For instance, the State Government is co-funding a feasibility study alongside Australian Gas Infrastructure Group (AGIG), who is conducting the study, into incorporating hydrogen into the feedstock mix of the Dampier-Bunbury natural gas pipeline (DBNGP). Extending for roughly 1,600 kilometres and delivering 90 percent of WA’s domestically used natural gas, the DBNGP is essential to the WA gas landscape. The feasibility study is one of seven feasibility studies funded by the State Government and is due to complete its findings in 2021. There is currently an open question regarding the extent to which the regulatory framework lawfully enables the blending of the hydrogen into the existing pipeline and it has been stated by AGIG that an outcome of the study will be the development of a roadmap to assist in the development of regulations for the Hydrogen Blend in WA.
WA gas regulations cover safety and technical aspects of the transmission, distribution and downstream use of the gas itself alongside other regimes that affect or are affected by the vast network of gas pipelines. Underpinning an assessment of regulatory reform is the understanding that the Hydrogen Blend comprises a gas that is a blend of both natural gas and hydrogen is not naturally occurring.
For example, key legislation in WA deals with naturally and non-naturally occurring gas in different ways. Some pieces of legislation have wide definitions for gas with terminology that applies to any gas or mixture of gases, with no discrimination between naturally occurring or manufactured gas.
This is in contrast to other legislation in WA which define petroleum as a substance that is naturally occurring and does not take into account hydrogen blends. As it stands, hydrogen blends are not lawfully capable of being transported via some existing pipeline infrastructure because of the strict definition found in the legislation.
Limitations under existing gas legislation in respect of hydrogen blends has a potential knock-on effect in both environmental and planning regulations which provide exemptions where activities are covered by the existing gas legislation, such as under the Environmental Protection (Clearing of Native Vegetation) Regulations 2004 which provides exemptions to activities authorised under certain legislation meaning the exemption may not apply to activities undertaken as part of a hydrogen project.

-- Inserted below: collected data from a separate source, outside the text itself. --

-- pv_equiv track=rewrite | github.com/weim1643/CCC | 2017/junior_data/j4/solution.py | solution
-- ===== SOURCE A (Python) =====
-- def solution(number):
--     a = int(number[0]) // 720 * 31
--     b = int(number[0]) % 720
--     out = 0
--     hour = 12
--     minute = 0
--
--     for i in range(b):
--         minute += 1
--         if minute == 60:
--             minute = 0
--             if hour == 12:
--                 hour = 1
--             else:
--                 hour += 1
--         l = list(str(hour))
--         if minute < 10:
--             l.append("0")
--             l.append(str(minute))
--         else:
--             l.append(str(minute)[0])
--             l.append(str(minute)[1])
--
--         dif = 10
--         s = True
--         for j in range(len(l)):
--             if dif == 10:
--                 dif = int(l[j]) - int(l[j +1])
--             elif j != len(l) - 1:
--                 if dif != int(l[j]) - int(l[j + 1]):
--                     s = False
--         if s == True:
--             out += 1
--             s = False
--
--
--     return str(out + a)
-- ===== SOURCE B (Python) =====
-- def _is_arith(t):
--     h, m = divmod(t, 60)
--     hour = 12 if h % 12 == 0 else h % 12
--     d = ([1, hour - 10] if hour >= 10 else [hour]) + [m // 10, m % 10]
--     return len({d[i] - d[i + 1] for i in range(len(d) - 1)}) == 1
--
-- _POS = [t for t in range(1, 721) if _is_arith(t)]
--
-- def solution(number):
--     n = int(number[0])
--     return str(n // 720 * 31 + len([p for p in _POS if p <= n % 720]))
-- ===== Notes on version B (the rewrite author's own statement) =====
-- stated objective: faster
-- what changed: B precomputes once the 31 elapsed-minute positions within a 12-hour cycle whose clock digits form an arithmetic progression (via divmod, not incremental hour/minute mutation) and answers each query as n//720*31 plus a count of precomputed positions <= n%720, instead of re-simulating the clock minute by minute per call.
import Mathlib
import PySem

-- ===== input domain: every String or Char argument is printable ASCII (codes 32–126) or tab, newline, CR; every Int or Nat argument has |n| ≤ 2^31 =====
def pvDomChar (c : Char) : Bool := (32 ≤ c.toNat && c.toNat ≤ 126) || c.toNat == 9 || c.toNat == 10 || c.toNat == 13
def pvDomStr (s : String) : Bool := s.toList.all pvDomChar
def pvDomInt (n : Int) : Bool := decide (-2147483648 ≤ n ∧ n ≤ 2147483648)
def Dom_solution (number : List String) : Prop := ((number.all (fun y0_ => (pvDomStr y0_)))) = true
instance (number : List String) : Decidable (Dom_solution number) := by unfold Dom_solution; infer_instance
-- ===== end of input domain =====

-- B replaces A's per-call minute-by-minute clock simulation by a once-precomputed
-- table of the 31 arithmetic-digit positions per 12-hour cycle, answered by a count.

-- ===== PORT A =====

-- one iteration of A's "for i in range(b)" loop; state = (out, hour, minute)
def solAStep (st : Int × Int × Int) : Int × Int × Int :=
  let out := st.1
  let minute0 := st.2.2 + 1
  let hm : Int × Int :=
    if minute0 == 60 then (if st.2.1 == 12 then (1, 0) else (st.2.1 + 1, 0))
    else (st.2.1, minute0)
  let hour := hm.1
  let minute := hm.2
  -- l = list(str(hour)) then the two minute digits appended
  let l : List String :=
    (PySem.Int.toStr hour).toList.map (fun c => String.mk [c]) ++
    (if minute < 10 then ["0", PySem.Int.toStr minute]
     else [String.mk [((PySem.Int.toStr minute).toList.getD 0 ' ')],
           String.mk [((PySem.Int.toStr minute).toList.getD 1 ' ')]])
  let digAt (j : Nat) : Int := (PySem.Int.ofStr? (l.getD j "")).getD 0
  let ds : Int × Bool :=
    (List.range l.length).foldl (fun (p : Int × Bool) j =>
      if p.1 == 10 then (digAt j - digAt (j + 1), p.2)
      else if j != l.length - 1 then
        (if p.1 != digAt j - digAt (j + 1) then (p.1, false) else p)
      else p) (10, true)
  if ds.2 then (out + 1, hour, minute) else (out, hour, minute)

def solution (number : List String) : String :=
  match PySem.List.pyGet? number 0 with
  | none => ""          -- IndexError: excluded by Pre_solution
  | some s =>
    match PySem.Int.ofStr? s with
    | none => ""        -- ValueError: excluded by Pre_solution
    | some n =>
      let a := PySem.Int.floordiv n 720 * 31
      let b := PySem.Int.mod n 720
      let st := (PySem.List.pyRange 0 b 1).foldl (fun st _ => solAStep st) (0, 12, 0)
      PySem.Int.toStr (st.1 + a)

-- ===== PORT B =====

def pvIsArith (t : Int) : Bool :=
  let h := PySem.Int.floordiv t 60
  let m := PySem.Int.mod t 60
  let hour : Int := if PySem.Int.mod h 12 == 0 then 12 else PySem.Int.mod h 12
  let d : List Int :=
    (if hour ≥ 10 then [1, hour - 10] else [hour]) ++ [PySem.Int.floordiv m 10, PySem.Int.mod m 10]
  let diffs : PySem.Set Int :=
    PySem.Set.ofList ((List.range (d.length - 1)).map (fun i => d.getD i 0 - d.getD (i + 1) 0))
  diffs.length == 1

def pvPOS : List Int := (PySem.List.pyRange 1 721 1).filter pvIsArith

def solution_alt (number : List String) : String :=
  match PySem.List.pyGet? number 0 with
  | none => ""
  | some s =>
    match PySem.Int.ofStr? s with
    | none => ""
    | some n =>
      PySem.Int.toStr (PySem.Int.floordiv n 720 * 31 +
        ((pvPOS.filter (fun p => p ≤ PySem.Int.mod n 720)).length : Int))

-- ===== PRECONDITION & SPEC =====
-- Pre_ excludes exactly the inputs where A raises: an empty list (IndexError) or a
-- first element that int() rejects (ValueError).
def Pre_solution (number : List String) : Prop :=
  number ≠ [] ∧ (PySem.Int.ofStr? (number.headD "")).isSome = true
instance (number : List String) : Decidable (Pre_solution number) := by
  unfold Pre_solution; infer_instance

def pvWitness_solution : List String := ["34"]

def Spec_solution (number : List String) (out : String) : Prop := out = solution_alt number
instance (number : List String) (out : String) : Decidable (Spec_solution number out) := by
  unfold Spec_solution; infer_instance

-- ===== CLAIM (what is proved, stated in full; the proofs are below) =====
def Claim_equal_solution : Prop :=
  ∀ (number : List String), Dom_solution number → Pre_solution number →
    Spec_solution number (solution number)

-- ===== LEMMAS AND PROOFS =====

def cntA (b : Int) : Int :=
  ((PySem.List.pyRange 0 b 1).foldl (fun st _ => solAStep st) ((0 : Int), (12 : Int), (0 : Int))).1

def cntB (b : Int) : Int := ((pvPOS.filter (fun p => p ≤ b)).length : Int)

-- closed form for the (hour, minute) component of A's loop state after k steps
def hmState (k : Nat) : Int × Int :=
  (if k / 60 % 12 = 0 then (12 : Int) else ((k / 60 % 12 : Nat) : Int), ((k % 60 : Nat) : Int))

-- A's step adds its 0/1 qualification to `out` and updates (hour, minute) independently of `out`
theorem ite_out_pair {c : Prop} [Decidable c] (o : Int) (p : Int × Int) :
    (if c then (o + 1, p) else (o, p))
      = (o + (if c then ((0 : Int) + 1, p) else ((0 : Int), p)).1,
         (if c then ((0 : Int) + 1, p) else ((0 : Int), p)).2) := by
  split <;> simp

theorem solAStep_split (o : Int) (p : Int × Int) :
    solAStep (o, p) = (o + (solAStep (0, p)).1, (solAStep (0, p)).2) := by
  simp only [solAStep]
  exact ite_out_pair _ _

-- the (hour, minute) component of A's step is the plain clock update
theorem solAStep_snd (o : Int) (p : Int × Int) :
    (solAStep (o, p)).2
      = (if p.2 + 1 == 60 then (if p.1 == 12 then ((1 : Int), (0 : Int)) else (p.1 + 1, 0))
         else (p.1, p.2 + 1)) := by
  simp only [solAStep]
  repeat' split
  all_goals rfl


theorem hm_step (k : Nat) : (solAStep (0, hmState k)).2 = hmState (k + 1) := by
  rw [solAStep_snd]
  unfold hmState
  simp only [beq_iff_eq]
  have hlt : k / 60 % 12 < 12 := Nat.mod_lt _ (by norm_num)
  by_cases h59 : k % 60 = 59
  · rw [h59, show (k + 1) % 60 = 0 from by omega]
    by_cases h0 : k / 60 % 12 = 0
    · rw [h0, show (k + 1) / 60 % 12 = 1 from by omega]
      norm_num
    · by_cases h11 : k / 60 % 12 = 11
      · rw [h11, show (k + 1) / 60 % 12 = 0 from by omega]
        norm_num
      · rw [show (k + 1) / 60 % 12 = k / 60 % 12 + 1 from by omega]
        have hne12 : ((k / 60 % 12 : Nat) : Int) ≠ 12 := by omega
        rw [if_neg h0, if_neg hne12, if_pos (by norm_num : ((59 : Nat) : Int) + 1 = 60),
            if_neg (by omega : ¬ (k / 60 % 12 + 1 = 0))]
        rw [Prod.mk.injEq]
        constructor
        · push_cast; ring
        · norm_num
  · rw [show (k + 1) % 60 = k % 60 + 1 from by omega,
        show (k + 1) / 60 % 12 = k / 60 % 12 from by omega]
    rw [if_neg (by omega : ¬ (((k % 60 : Nat) : Int) + 1 = 60))]
    rw [Prod.mk.injEq]
    constructor
    · rfl
    · push_cast; ring

set_option maxHeartbeats 12000000 in
set_option maxRecDepth 100000 in
theorem keyD : ((List.range 720).all (fun k =>
    (solAStep (0, hmState k)).1 == (if pvIsArith ((k : Int) + 1) then 1 else 0))) = true := by decide

theorem cntB_zero : cntB 0 = 0 := by
  unfold cntB
  have h : pvPOS.filter (fun p => p ≤ (0 : Int)) = [] := by
    rw [List.filter_eq_nil_iff]
    intro a ha
    unfold pvPOS at ha
    have := PySem.List.mem_pyRange_one.mp (List.mem_of_mem_filter ha)
    simp only [decide_eq_true_eq]
    omega
  rw [h]
  rfl

theorem filter_le_succ (xs : List Int) (k : Int) :
    (xs.filter (fun p => p ≤ k + 1)).length
      = (xs.filter (fun p => p ≤ k)).length + xs.count (k + 1) := by
  induction xs with
  | nil => simp
  | cons x xs ih =>
    simp only [List.filter_cons, List.count_cons]
    by_cases h1 : x ≤ k + 1 <;> by_cases h2 : x ≤ k <;> by_cases h3 : x = k + 1 <;>
      simp [h1, h2, h3, ih] <;> omega

theorem count_pvPOS (t : Int) (h1 : 1 ≤ t) (h2 : t ≤ 720) :
    pvPOS.count t = if pvIsArith t then 1 else 0 := by
  unfold pvPOS
  by_cases h : pvIsArith t
  · rw [List.count_filter h, if_pos h]
    exact List.count_eq_one_of_mem (PySem.List.nodup_pyRange_one 1 721)
      (PySem.List.mem_pyRange_one.mpr ⟨h1, by omega⟩)
  · rw [if_neg h]
    refine List.count_eq_zero_of_not_mem ?_
    intro hmem
    exact h (List.of_mem_filter hmem)

theorem cntB_succ (k : Nat) (hk : k < 720) :
    cntB ((k : Int) + 1) = cntB (k : Int) + (if pvIsArith ((k : Int) + 1) then 1 else 0) := by
  unfold cntB
  rw [filter_le_succ pvPOS (k : Int), count_pvPOS ((k : Int) + 1) (by omega) (by omega)]
  split <;> push_cast <;> ring

theorem main_inv (k : Nat) (hk : k ≤ 720) :
    (PySem.List.pyRange 0 (k : Int) 1).foldl (fun st _ => solAStep st)
        ((0 : Int), (12 : Int), (0 : Int))
      = (cntB (k : Int), hmState k) := by
  induction k with
  | zero =>
    rw [show ((0 : Nat) : Int) = 0 from rfl, PySem.List.pyRange_zero]
    rw [show (0 : Int).toNat = 0 from rfl]
    simp only [List.range_zero, List.map_nil, List.foldl_nil]
    rw [cntB_zero]
    rfl
  | succ k ih =>
    have hk' : k < 720 := by omega
    have ih' := ih (by omega)
    have hcast : ((k + 1 : Nat) : Int) = (k : Int) + 1 := by push_cast; ring
    rw [hcast, PySem.List.pyRange_one_succ_right (by positivity), List.foldl_append, ih']
    simp only [List.foldl_cons, List.foldl_nil]
    have hhm : (solAStep (0, hmState k)).2 = hmState (k + 1) := hm_step k
    have hd : (solAStep (0, hmState k)).1 = (if pvIsArith ((k : Int) + 1) then 1 else 0) :=
      eq_of_beq (List.all_eq_true.mp keyD _ (List.mem_range.mpr hk'))
    rw [solAStep_split, hhm, hd, cntB_succ k hk']

theorem cnt_eq (b : Int) (h0 : 0 ≤ b) (h1 : b < 720) : cntA b = cntB b := by
  have hb : b = ((b.toNat : Nat) : Int) := by omega
  rw [hb]
  unfold cntA
  rw [main_inv b.toNat (by omega)]

-- ===== VERDICT (by name: the statement is the Claim_ definition above) =====
theorem solution_spec : Claim_equal_solution := by
  intro number _ hpre
  obtain ⟨hne, hsome⟩ := hpre
  obtain ⟨s, rest, rfl⟩ : ∃ s rest, number = s :: rest := by
    cases number with
    | nil => exact absurd rfl hne
    | cons a l => exact ⟨a, l, rfl⟩
  simp only [List.headD] at hsome
  obtain ⟨n, hn⟩ := Option.isSome_iff_exists.mp hsome
  unfold Spec_solution solution solution_alt
  rw [PySem.List.pyGet?_zero_cons]
  simp only [hn]
  have hmod0 : 0 ≤ PySem.Int.mod n 720 := PySem.Int.mod_nonneg n (by norm_num)
  have hmod1 : PySem.Int.mod n 720 < 720 := PySem.Int.mod_lt n (by norm_num)
  have := cnt_eq (PySem.Int.mod n 720) hmod0 hmod1
  unfold cntA cntB at this
  rw [this]
  ring_nf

As part of the State Government’s investment in hydrogen gas blending, $2 million in funding was recently awarded to ATCO Australia to support capital works associated with blending hydrogen into isolated sections of the natural gas distribution network. Due to the embrittlement or degrading effect of hydrogen on steel pipelines that were originally designed for natural gas transportation, the further investment should assist to optimise the extent of blending for the safe transportation of hydrogen.
This collaboration between the State Government and industry, as highlighted by the demonstration projects of hydrogen blending in WA’s gas networks and the early stage funding being provided by the State Government, will be essential in the transition to a hydrogen economy as the full scope of the required regulatory changes are determined and demonstration projects seek to move from the sandbox to full-scale commercial implementation.